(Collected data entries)
===

-- pv_equiv track=rewrite | github.com/hibaa03/brainbud | app.py | process_practice_questions
-- ===== SOURCE A (Python) =====
-- def process_practice_questions(questions):
--     grouped_questions = []
--     current_question = []
--
--     for line in questions:
--         if line.strip():
--             current_question.append(line)
--         else:
--             if current_question:
--                 grouped_questions.append("\n".join(current_question))
--                 current_question = []
--     if current_question:  # Add the last question if there's no blank line after it
--         grouped_questions.append("\n".join(current_question))
--
--     return grouped_questions
-- ===== SOURCE B (Python) =====
-- def process_practice_questions(questions):
--     result = []
--     i, n = 0, len(questions)
--     while i < n:
--         if questions[i].strip():
--             j = i + 1
--             while j < n and questions[j].strip():
--                 j += 1
--             result.append("\n".join(questions[i:j]))
--             i = j
--         else:
--             i += 1
--     return result
-- ===== Notes on version B (the rewrite author's own statement) =====
-- stated objective: alternative
-- what changed: Replaced the accumulator state machine with trailing flush by an index-based two-pointer scan that finds the end of each maximal nonblank run with an inner while loop and joins the slice directly.
import Mathlib
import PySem

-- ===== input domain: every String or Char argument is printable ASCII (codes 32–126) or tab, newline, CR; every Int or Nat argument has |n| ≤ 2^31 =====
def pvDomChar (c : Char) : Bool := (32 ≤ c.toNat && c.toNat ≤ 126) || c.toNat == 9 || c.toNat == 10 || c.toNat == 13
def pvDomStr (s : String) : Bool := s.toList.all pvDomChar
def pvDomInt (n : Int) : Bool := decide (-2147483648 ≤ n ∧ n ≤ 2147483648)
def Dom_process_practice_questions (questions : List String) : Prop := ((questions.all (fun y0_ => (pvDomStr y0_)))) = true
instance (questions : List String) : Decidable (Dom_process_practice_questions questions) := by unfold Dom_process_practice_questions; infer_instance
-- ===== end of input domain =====

-- B replaces A's accumulator state machine (with trailing flush) by an index-based
-- two-pointer scan that splits off each maximal nonblank run; same cost (alternative).

-- ===== PORT A =====
-- fold step: one iteration of A's for-loop over state (grouped_questions, current_question)
def ppqStep (st : List String × List String) (line : String) : List String × List String :=
  if PySem.Str.strip line ≠ "" then (st.1, st.2 ++ [line])
  else if st.2 ≠ [] then (st.1 ++ [PySem.Str.join "\n" st.2], [])
  else st

def process_practice_questions (questions : List String) : List String :=
  let st := questions.foldl ppqStep ([], [])
  if st.2 ≠ [] then st.1 ++ [PySem.Str.join "\n" st.2] else st.1

-- ===== PORT B =====
-- inner while loop: advance j while j < n and questions[j].strip()
def ppqRunEnd (qs : List String) (n : Nat) (j : Nat) : Nat :=
  if j < n ∧ PySem.Str.strip (qs.getD j "") ≠ "" then ppqRunEnd qs n (j + 1) else j
  termination_by n - j
  decreasing_by omega

theorem le_ppqRunEnd (qs : List String) (n j : Nat) : j ≤ ppqRunEnd qs n j := by
  unfold ppqRunEnd
  split
  · exact Nat.le_of_succ_le (le_ppqRunEnd qs n (j + 1))
  · exact Nat.le_refl j
  termination_by n - j
  decreasing_by omega

-- outer while loop over (result, i)
def ppqAltLoop (qs : List String) (n : Nat) (res : List String) (i : Nat) : List String :=
  if h : i < n then
    if PySem.Str.strip (qs.getD i "") ≠ "" then
      let j := ppqRunEnd qs n (i + 1)
      ppqAltLoop qs n
        (res ++ [PySem.Str.join "\n" (PySem.List.slice qs (some (i : Int)) (some (j : Int)))]) j
    else ppqAltLoop qs n res (i + 1)
  else res
  termination_by n - i
  decreasing_by
  · have := le_ppqRunEnd qs n (i + 1); omega
  · omega

def process_practice_questions_alt (questions : List String) : List String :=
  ppqAltLoop questions questions.length [] 0

-- ===== PRECONDITION & SPEC =====
def Spec_process_practice_questions (questions : List String) (out : List String) : Prop := out = process_practice_questions_alt questions
instance (questions : List String) (out : List String) : Decidable (Spec_process_practice_questions questions out) := by unfold Spec_process_practice_questions; infer_instance

-- ===== CLAIM (what is proved, stated in full; the proofs are below) =====
def Claim_equal_process_practice_questions : Prop := ∀ (questions : List String), Dom_process_practice_questions questions → Spec_process_practice_questions questions (process_practice_questions questions)

-- ===== LEMMAS AND PROOFS =====

-- proof-side helper: (maximal leading nonblank run, remainder) of a list
def ppqSplitRun : List String → List String × List String
  | [] => ([], [])
  | l :: rest =>
    if PySem.Str.strip l ≠ "" then
      let p := ppqSplitRun rest
      (l :: p.1, p.2)
    else ([], l :: rest)

-- proof-side characterisation: result given pending current question `cur`
def ppqG (cur : List String) : List String → List String
  | [] => if cur ≠ [] then [PySem.Str.join "\n" cur] else []
  | l :: rest =>
    if PySem.Str.strip l ≠ "" then ppqG (cur ++ [l]) rest
    else if cur ≠ [] then PySem.Str.join "\n" cur :: ppqG [] rest
    else ppqG [] rest

theorem ppqA_eq_g (qs : List String) : ∀ acc cur,
    (let st := qs.foldl ppqStep (acc, cur);
     if st.2 ≠ [] then st.1 ++ [PySem.Str.join "\n" st.2] else st.1)
    = acc ++ ppqG cur qs := by
  induction qs with
  | nil =>
    intro acc cur
    simp only [List.foldl_nil, ppqG]
    split <;> simp_all
  | cons l rest ih =>
    intro acc cur
    simp only [List.foldl_cons, ppqStep, ppqG]
    by_cases hl : PySem.Str.strip l ≠ ""
    · rw [if_pos hl, if_pos hl]
      exact ih acc (cur ++ [l])
    · rw [if_neg hl, if_neg hl]
      by_cases hc : cur ≠ []
      · rw [if_pos hc, if_pos hc, ih (acc ++ [PySem.Str.join "\n" cur]) []]
        simp
      · rw [if_neg hc, if_neg hc]
        have hc' : cur = [] := not_not.mp hc
        subst hc'
        exact ih acc []

theorem ppqG_pending (qs : List String) : ∀ cur, cur ≠ [] →
    ppqG cur qs
    = PySem.Str.join "\n" (cur ++ (ppqSplitRun qs).1) :: ppqG [] (ppqSplitRun qs).2 := by
  induction qs with
  | nil =>
    intro cur h
    simp only [ppqG, ppqSplitRun, if_pos h]
    simp
  | cons l rest ih =>
    intro cur h
    simp only [ppqG, ppqSplitRun]
    by_cases hl : PySem.Str.strip l ≠ ""
    · rw [if_pos hl, if_pos hl, ih (cur ++ [l]) (by simp)]
      simp
    · rw [if_neg hl, if_neg hl, if_pos h]
      simp only [ppqG]
      rw [if_neg hl]
      simp

-- the inner while loop computes exactly the split of the suffix qs.drop i
theorem ppqRunEnd_splitRun (qs : List String) : ∀ (k i : Nat), qs.length - i ≤ k →
    ppqRunEnd qs qs.length i = i + (ppqSplitRun (qs.drop i)).1.length ∧
    qs.drop (ppqRunEnd qs qs.length i) = (ppqSplitRun (qs.drop i)).2 ∧
    (qs.drop i).take (ppqRunEnd qs qs.length i - i) = (ppqSplitRun (qs.drop i)).1 := by
  intro k
  induction k with
  | zero =>
    intro i h
    have hin : qs.length ≤ i := by omega
    have hd : qs.drop i = [] := List.drop_eq_nil_of_le hin
    rw [ppqRunEnd]
    rw [if_neg (by omega)]
    simp [hd, ppqSplitRun]
  | succ k ih =>
    intro i h
    by_cases hin : i < qs.length
    · have hd : qs.drop i = qs[i] :: qs.drop (i + 1) := List.drop_eq_getElem_cons hin
      have hgd : qs.getD i "" = qs[i] := List.getD_eq_getElem qs "" hin
      rw [ppqRunEnd]
      by_cases hl : PySem.Str.strip qs[i] ≠ ""
      · rw [if_pos ⟨hin, by rw [hgd]; exact hl⟩]
        obtain ⟨h1, h2, h3⟩ := ih (i + 1) (by omega)
        refine ⟨?_, ?_, ?_⟩
        · rw [h1, hd]
          simp only [ppqSplitRun]
          rw [if_pos hl]
          simp; omega
        · rw [h2, hd]
          simp only [ppqSplitRun]
          rw [if_pos hl]
        · rw [hd]
          simp only [ppqSplitRun]
          rw [if_pos hl]
          have hge : i + 1 ≤ ppqRunEnd qs qs.length (i + 1) := le_ppqRunEnd qs qs.length (i + 1)
          have : ppqRunEnd qs qs.length (i + 1) - i
              = (ppqRunEnd qs qs.length (i + 1) - (i + 1)) + 1 := by omega
          rw [this, List.take_succ_cons, h3]
      · rw [if_neg (by rw [hgd]; tauto)]
        rw [hd]
        simp only [ppqSplitRun]
        rw [if_neg hl]
        simp
    · have hd : qs.drop i = [] := List.drop_eq_nil_of_le (by omega)
      rw [ppqRunEnd, if_neg (by omega)]
      simp [hd, ppqSplitRun]

-- the outer loop computes ppqG [] on the remaining suffix
theorem ppqLoop_eq_g (qs : List String) : ∀ (k : Nat) (res : List String) (i : Nat),
    qs.length - i ≤ k →
    ppqAltLoop qs qs.length res i = res ++ ppqG [] (qs.drop i) := by
  intro k
  induction k with
  | zero =>
    intro res i h
    have hd : qs.drop i = [] := List.drop_eq_nil_of_le (by omega)
    rw [ppqAltLoop, dif_neg (by omega)]
    simp [hd, ppqG]
  | succ k ih =>
    intro res i h
    by_cases hin : i < qs.length
    · have hd : qs.drop i = qs[i] :: qs.drop (i + 1) := List.drop_eq_getElem_cons hin
      have hgd : qs.getD i "" = qs[i] := List.getD_eq_getElem qs "" hin
      rw [ppqAltLoop, dif_pos hin]
      by_cases hl : PySem.Str.strip qs[i] ≠ ""
      · rw [if_pos (by rw [hgd]; exact hl)]
        obtain ⟨h1, h2, h3⟩ := ppqRunEnd_splitRun qs (qs.length - (i + 1)) (i + 1) (le_refl _)
        have hge : i + 1 ≤ ppqRunEnd qs qs.length (i + 1) := le_ppqRunEnd qs qs.length (i + 1)
        rw [ih _ _ (by omega)]
        rw [hd, ppqG, if_pos hl, ppqG_pending _ ([] ++ [qs[i]]) (by simp)]
        rw [List.append_assoc]
        congr 1
        rw [← h2]
        congr 2
        -- the Python slice qs[i:j] is [qs[i]] ++ run of the tail
        rw [PySem.List.slice_natCast]
        have hsub : ppqRunEnd qs qs.length (i + 1) - i
            = (ppqRunEnd qs qs.length (i + 1) - (i + 1)) + 1 := by omega
        rw [hd, hsub, List.take_succ_cons, h3]
        simp
      · -- blank line: B skips it, A's state machine flushes nothing (cur = [])
        rw [if_neg (by rw [hgd]; tauto)]
        rw [ih res (i + 1) (by omega), hd, ppqG, if_neg hl]
        simp
    · have hd : qs.drop i = [] := List.drop_eq_nil_of_le (by omega)
      rw [ppqAltLoop, dif_neg (by omega)]
      simp [hd, ppqG]

-- ===== VERDICT (by name: the statement is the Claim_ definition above) =====
theorem process_practice_questions_spec : Claim_equal_process_practice_questions := by
  intro questions _
  unfold Spec_process_practice_questions process_practice_questions process_practice_questions_alt
  rw [ppqA_eq_g questions [] []]
  rw [ppqLoop_eq_g questions questions.length [] 0 (by omega)]
  simp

===

TRY IT> Look through the entries. Copy out each line with "machine" in it.

EXERCISE ANSWER>
-- what changed: Replaced the accumulator state machine with trailing flush by an index-based two-pointer scan that finds the end of each maximal nonblank run with an inner while loop and joins the slice directly.
-- B replaces A's accumulator state machine (with trailing flush) by an index-based
      · -- blank line: B skips it, A's state machine flushes nothing (cur = [])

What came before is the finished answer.